Trotzdem ist jeder gespannt wie ein Flitzebogen, und das zeigt, welche Relevanz RUNNING WILD auch 2021 noch haben. Natürlich ist es Kokolores, wenn Rolf den Status seiner Band mit GUNS N‘ ROSES oder METALLICA vergleicht. Auch kann man beim besten Willen nicht sagen, dass „Blood On Blood“ das beste Album im umfangreichen Oeuvre der Hamburger Freibeuter ist. Was man hingegen nachvollziehen kann, wenn Rolf von einem seiner abwechslungsreichsten Alben spricht.
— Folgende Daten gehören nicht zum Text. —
-- pv_equiv track=rewrite | github.com/DragnSlav3/MisionTIC-2022-Universidad-Nacional-de-Colombia | Ciclo 1/Retos/Reto_5/inventarios.py | consulta_max_productos_intercambio
-- ===== SOURCE A (Python) =====
-- def consulta_max_productos_intercambio(lista_principal, lista_sucursal):
--     lista_a = []
--     lista_b = []
--     salida = 0
--     for i in lista_principal:
--         if i not in lista_sucursal:
--             lista_a.append(i)
--
--     for i in lista_sucursal:
--         if i not in lista_principal:
--             lista_b.append(i)
--
--     if len(lista_a) < len(lista_b):
--         salida = (len(lista_a))
--     else:
--         salida = (len(lista_b))
--     return salida
-- ===== SOURCE B (Python) =====
-- def consulta_max_productos_intercambio(lista_principal, lista_sucursal):
--     a = sorted(lista_principal)
--     b = sorted(lista_sucursal)
--     i = j = 0
--     solo_a = 0
--     solo_b = 0
--     while i < len(a) and j < len(b):
--         if a[i] < b[j]:
--             solo_a += 1
--             i += 1
--         elif b[j] < a[i]:
--             solo_b += 1
--             j += 1
--         else:
--             v = a[i]
--             while i < len(a) and a[i] == v:
--                 i += 1
--             while j < len(b) and b[j] == v:
--                 j += 1
--     solo_a += len(a) - i
--     solo_b += len(b) - j
--     return min(solo_a, solo_b)
-- ===== Notes on version B (the rewrite author's own statement) =====
-- stated objective: faster
-- what changed: Replaces the two quadratic membership-scan passes with sort-then-merge: both lists are sorted and a single two-pointer merge counts the elements unique to each side, skipping runs of equal values.
import Mathlib
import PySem

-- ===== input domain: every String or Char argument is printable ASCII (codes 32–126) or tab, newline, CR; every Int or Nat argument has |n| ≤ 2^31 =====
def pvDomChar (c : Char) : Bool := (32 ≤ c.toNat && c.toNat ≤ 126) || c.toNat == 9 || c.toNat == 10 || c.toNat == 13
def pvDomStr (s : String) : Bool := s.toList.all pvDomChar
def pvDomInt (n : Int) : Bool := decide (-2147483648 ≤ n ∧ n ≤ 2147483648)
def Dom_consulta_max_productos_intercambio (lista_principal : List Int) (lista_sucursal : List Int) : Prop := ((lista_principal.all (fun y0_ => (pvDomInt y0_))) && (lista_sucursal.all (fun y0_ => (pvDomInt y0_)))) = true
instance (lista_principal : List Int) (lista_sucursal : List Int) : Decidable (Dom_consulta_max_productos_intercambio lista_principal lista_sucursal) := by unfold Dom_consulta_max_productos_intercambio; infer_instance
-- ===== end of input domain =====

-- B replaces A's two quadratic membership-scan passes with sort-then-merge: a single
-- two-pointer merge of the two sorted lists counts the elements unique to each side (objective: faster).


-- ===== PORT A =====
def consulta_max_productos_intercambio (lista_principal : List Int) (lista_sucursal : List Int) : Int :=
  let lista_a := lista_principal.foldl
    (fun acc i => if !(lista_sucursal.contains i) then acc ++ [i] else acc) []
  let lista_b := lista_sucursal.foldl
    (fun acc i => if !(lista_principal.contains i) then acc ++ [i] else acc) []
  if (lista_a.length : Int) < (lista_b.length : Int) then (lista_a.length : Int)
  else (lista_b.length : Int)

-- ===== PORT B =====
-- Source B's two-pointer merge over the sorted lists; the index pair (i, j) into the sorted
-- arrays becomes structural recursion on the two remaining suffixes; the inner
-- equal-run-skipping while loops become dropWhile of the equal prefix.
def pvMergeCount : List Int → List Int → Nat × Nat
  | [], bs => (0, bs.length)
  | a :: as, [] => ((a :: as).length, 0)
  | a :: as, b :: bs =>
    if a < b then
      let r := pvMergeCount as (b :: bs); (r.1 + 1, r.2)
    else if b < a then
      let r := pvMergeCount (a :: as) bs; (r.1, r.2 + 1)
    else
      pvMergeCount (as.dropWhile (· == a)) (bs.dropWhile (· == b))
termination_by as bs => as.length + bs.length
decreasing_by
  · simp only [List.length_cons]; omega
  · simp only [List.length_cons]; omega
  · have h1 := List.length_dropWhile_le (· == a) as
    have h2 := List.length_dropWhile_le (· == b) bs
    simp only [List.length_cons]; omega

def consulta_max_productos_intercambio_alt (lista_principal : List Int) (lista_sucursal : List Int) : Int :=
  let a := PySem.List.sorted lista_principal (fun x => x) false
  let b := PySem.List.sorted lista_sucursal (fun x => x) false
  let r := pvMergeCount a b
  min (r.1 : Int) (r.2 : Int)

-- ===== PRECONDITION & SPEC =====
def Spec_consulta_max_productos_intercambio (lista_principal : List Int) (lista_sucursal : List Int) (out : Int) : Prop := out = consulta_max_productos_intercambio_alt lista_principal lista_sucursal
instance (lista_principal : List Int) (lista_sucursal : List Int) (out : Int) : Decidable (Spec_consulta_max_productos_intercambio lista_principal lista_sucursal out) := by unfold Spec_consulta_max_productos_intercambio; infer_instance

-- ===== CLAIM (what is proved, stated in full; the proofs are below) =====
def Claim_equal_consulta_max_productos_intercambio : Prop := ∀ (lista_principal : List Int) (lista_sucursal : List Int), Dom_consulta_max_productos_intercambio lista_principal lista_sucursal → Spec_consulta_max_productos_intercambio lista_principal lista_sucursal (consulta_max_productos_intercambio lista_principal lista_sucursal)

-- ===== LEMMAS AND PROOFS =====

-- every element remaining after dropping the leading run of a's from a sorted list exceeds a
lemma pv_lt_of_mem_dropWhile {a x : Int} : ∀ {l : List Int}, l.Pairwise (· ≤ ·) →
    (∀ y ∈ l, a ≤ y) → x ∈ l.dropWhile (· == a) → a < x := by
  intro l
  induction l with
  | nil => intro _ _ hx; simp [List.dropWhile] at hx
  | cons c t ih =>
    intro hp ha hx
    by_cases hc : c = a
    · subst hc
      rw [List.dropWhile_cons_of_pos (by simp)] at hx
      exact ih hp.tail (fun y hy => ha y (List.mem_cons_of_mem _ hy)) hx
    · rw [List.dropWhile_cons_of_neg (by simp [hc])] at hx
      have hac : a < c := lt_of_le_of_ne (ha c (List.mem_cons_self)) (Ne.symm hc)
      rcases List.mem_cons.mp hx with rfl | hxt
      · exact hac
      · exact lt_of_lt_of_le hac (List.rel_of_pairwise_cons hp hxt)

-- membership in a :: l is unchanged by dropping the leading run of a's, for x ≠ a
lemma pv_contains_dropWhile {a x : Int} (hx : x ≠ a) (l : List Int) :
    (a :: l).contains x = (l.dropWhile (· == a)).contains x := by
  conv_lhs => rw [← List.takeWhile_append_dropWhile (p := (· == a)) (l := l)]
  have ht : x ∉ l.takeWhile (· == a) := fun hmem => hx (by simpa using List.mem_takeWhile_imp hmem)
  simp only [List.contains_eq_mem, List.mem_cons, List.mem_append]
  rw [decide_eq_decide]
  constructor
  · rintro (rfl | h | h)
    · exact absurd rfl hx
    · exact absurd h ht
    · exact h
  · intro h
    exact Or.inr (Or.inr h)

-- counting a predicate that is false at a over a :: l ignores the leading run of a's
lemma pv_countP_dropWhile {a : Int} (l : List Int) (p : Int → Bool) (hpa : p a = false) :
    (a :: l).countP p = (l.dropWhile (· == a)).countP p := by
  have ht : (l.takeWhile (· == a)).countP p = 0 := by
    rw [List.countP_eq_zero]
    intro x hxm
    have hxa : x = a := by simpa using List.mem_takeWhile_imp hxm
    simp [hxa, hpa]
  simp only [List.countP_cons, hpa]
  conv_lhs => rw [← List.takeWhile_append_dropWhile (p := (· == a)) (l := l)]
  rw [List.countP_append, ht]
  simp

-- the merge over two sorted lists computes the two unique-element counts
lemma pvMergeCount_spec : ∀ (as bs : List Int), as.Pairwise (· ≤ ·) → bs.Pairwise (· ≤ ·) →
    pvMergeCount as bs =
      (as.countP (fun x => !(bs.contains x)), bs.countP (fun x => !(as.contains x))) := by
  intro as bs
  induction as, bs using pvMergeCount.induct with
  | case1 bs =>
    intro _ _
    simp [pvMergeCount]
  | case2 a as =>
    intro _ _
    simp [pvMergeCount]
  | case3 a as b bs hab ih =>
    intro hpa hpb
    have hble : ∀ y ∈ b :: bs, b ≤ y := by
      intro y hy
      rcases List.mem_cons.mp hy with rfl | h
      · exact le_refl _
      · exact List.rel_of_pairwise_cons hpb h
    have h1 : (a :: as).countP (fun x => !((b :: bs).contains x)) =
        as.countP (fun x => !((b :: bs).contains x)) + 1 := by
      simp [List.countP_cons]
      exact ⟨by omega, fun hm => by have := hble a (List.mem_cons_of_mem _ hm); omega⟩
    have h2 : (b :: bs).countP (fun x => !((a :: as).contains x)) =
        (b :: bs).countP (fun x => !(as.contains x)) := by
      apply List.countP_congr
      intro x hx
      have hne : x ≠ a := by have := hble x hx; omega
      simp [List.contains_eq_mem, List.mem_cons, hne]
    rw [pvMergeCount, if_pos hab, ih hpa.tail hpb, h1, h2]
  | case4 a as b bs hab hba ih =>
    intro hpa hpb
    have hale : ∀ y ∈ a :: as, a ≤ y := by
      intro y hy
      rcases List.mem_cons.mp hy with rfl | h
      · exact le_refl _
      · exact List.rel_of_pairwise_cons hpa h
    have h1 : (b :: bs).countP (fun x => !((a :: as).contains x)) =
        bs.countP (fun x => !((a :: as).contains x)) + 1 := by
      simp [List.countP_cons]
      exact ⟨by omega, fun hm => by have := hale b (List.mem_cons_of_mem _ hm); omega⟩
    have h2 : (a :: as).countP (fun x => !((b :: bs).contains x)) =
        (a :: as).countP (fun x => !(bs.contains x)) := by
      apply List.countP_congr
      intro x hx
      have hne : x ≠ b := by have := hale x hx; omega
      simp [List.contains_eq_mem, List.mem_cons, hne]
    rw [pvMergeCount, if_neg hab, if_pos hba, ih hpa hpb.tail, h1, h2]
  | case5 a as b bs hab hba ih =>
    intro hpa hpb
    have hEq : a = b := le_antisymm (not_lt.mp hba) (not_lt.mp hab)
    subst hEq
    have hale : ∀ y ∈ as, a ≤ y := fun y hy => List.rel_of_pairwise_cons hpa hy
    have hble : ∀ y ∈ bs, a ≤ y := fun y hy => List.rel_of_pairwise_cons hpb hy
    have h1 : (a :: as).countP (fun x => !((a :: bs).contains x)) =
        (as.dropWhile (· == a)).countP (fun x => !((bs.dropWhile (· == a)).contains x)) := by
      rw [pv_countP_dropWhile as _ (by simp)]
      apply List.countP_congr
      intro x hx
      have hlt : a < x := pv_lt_of_mem_dropWhile hpa.tail hale hx
      rw [pv_contains_dropWhile (by omega : x ≠ a)]
    have h2 : (a :: bs).countP (fun x => !((a :: as).contains x)) =
        (bs.dropWhile (· == a)).countP (fun x => !((as.dropWhile (· == a)).contains x)) := by
      rw [pv_countP_dropWhile bs _ (by simp)]
      apply List.countP_congr
      intro x hx
      have hlt : a < x := pv_lt_of_mem_dropWhile hpb.tail hble hx
      rw [pv_contains_dropWhile (by omega : x ≠ a)]
    rw [pvMergeCount, if_neg hab, if_neg hba,
      ih (hpa.tail.sublist (List.dropWhile_sublist _)) (hpb.tail.sublist (List.dropWhile_sublist _)),
      h1, h2]

-- A's appended-list pass computes the filter of the input
lemma pv_portA_pass (xs ys : List Int) :
    xs.foldl (fun acc i => if !(ys.contains i) then acc ++ [i] else acc) []
    = (xs.filter (fun i => !(ys.contains i))).map id := by
  simpa using PySem.List.foldl_append_if (fun i => !(ys.contains i)) id xs []

-- sorting changes neither countP nor the membership predicate
lemma pv_count_sorted (xs ys : List Int) :
    (PySem.List.sorted xs (fun x => x) false).countP
      (fun x => !((PySem.List.sorted ys (fun x => x) false).contains x))
    = xs.countP (fun x => !(ys.contains x)) := by
  have h1 : ∀ x : Int, ((PySem.List.sorted ys (fun x => x) false).contains x) = (ys.contains x) := by
    intro x
    simp [List.contains_eq_mem, PySem.List.mem_sorted]
  calc (PySem.List.sorted xs (fun x => x) false).countP
        (fun x => !((PySem.List.sorted ys (fun x => x) false).contains x))
      = (PySem.List.sorted xs (fun x => x) false).countP (fun x => !(ys.contains x)) := by
        apply List.countP_congr; intro x _; rw [h1]
    _ = xs.countP (fun x => !(ys.contains x)) := (PySem.List.sorted_perm xs _ _).countP_eq _

-- ===== VERDICT (by name: the statement is the Claim_ definition above) =====
theorem consulta_max_productos_intercambio_spec : Claim_equal_consulta_max_productos_intercambio := by
  intro lp ls _
  unfold Spec_consulta_max_productos_intercambio
  simp only [consulta_max_productos_intercambio, consulta_max_productos_intercambio_alt]
  rw [pvMergeCount_spec _ _ (PySem.List.sorted_pairwise lp (fun x => x))
    (PySem.List.sorted_pairwise ls (fun x => x))]
  simp only [pv_count_sorted, pv_portA_pass, List.length_map, ← List.countP_eq_length_filter]
  split_ifs with h <;> omega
Arbeiten wir uns mal von unten nach oben durch das Album durch: „Say Your Prayers“ und „Wild & Free“ sind ziemlich unspektakuläre Rocker, die zwar nicht weh tun, aber vermutlich ist Rolf in der Lage, solche Songs in fünf Minuten zu komponieren. Versteht mich nicht falsch, das hat natürlich alles Hand und Fuß, wurde in der Vergangenheit aber schon viel besser vom Chef selbst gebracht. In eine ähnliche Kerbe schlägt auch „Wings Of Fire“. Aber da ist dann etwas mehr Dampf unterm Kessel, und schon macht das Ganze bedeutend mehr Laune. Der Chorus könnte live schon gut abgehen. Auch „Wild, Wild Nights“ wildert in der „Lonewolf“ / „Raw Ride“-Kiste, verbindet das aber mit einem partykompatiblen Chorus. Kann man machen. Der große Ausreißer heißt auf diesem Album „One Night, One Day“: Ich bin ehrlich unschlüssig, ob ich das Stück geil oder Käse finden soll. Ich steh‘ ja auf Kitsch, und mit irisch angehauchten Melodien hat man mich auch meistens an der Kette, ist aber halt auch sehr schunkelig. Nichtsdestotrotz gibt es zur Freude des Autors auch eine ganze Handvoll Songs ohne großes „Aber“. Angefangen beim treibenden Opener „Blood On Blood“ über „Diamonds & Pearls“, welches einem Speedsong näher kommt als alles seit „Libertalia“, dem pumpenden und schon bekannten „Crossing The Blades“ hin zum „Black Hand Inn“-Prequel „The Shellback“. Selbiges ist zwar auch recht entspannt ausgefallen, begeistert aber dennoch mit den unvergleichlichen Melodien und einem erhabenen Chorus. Bleibt noch der episch lange Abschluss mit „The Iron Times (1618-1648)“. Diesen kann man auch als gelungen bezeichnen, und er reiht sich irgendwo zwischen „War & Peace“ und „The Ghost“ in die RUNNING WILD-Historie ein.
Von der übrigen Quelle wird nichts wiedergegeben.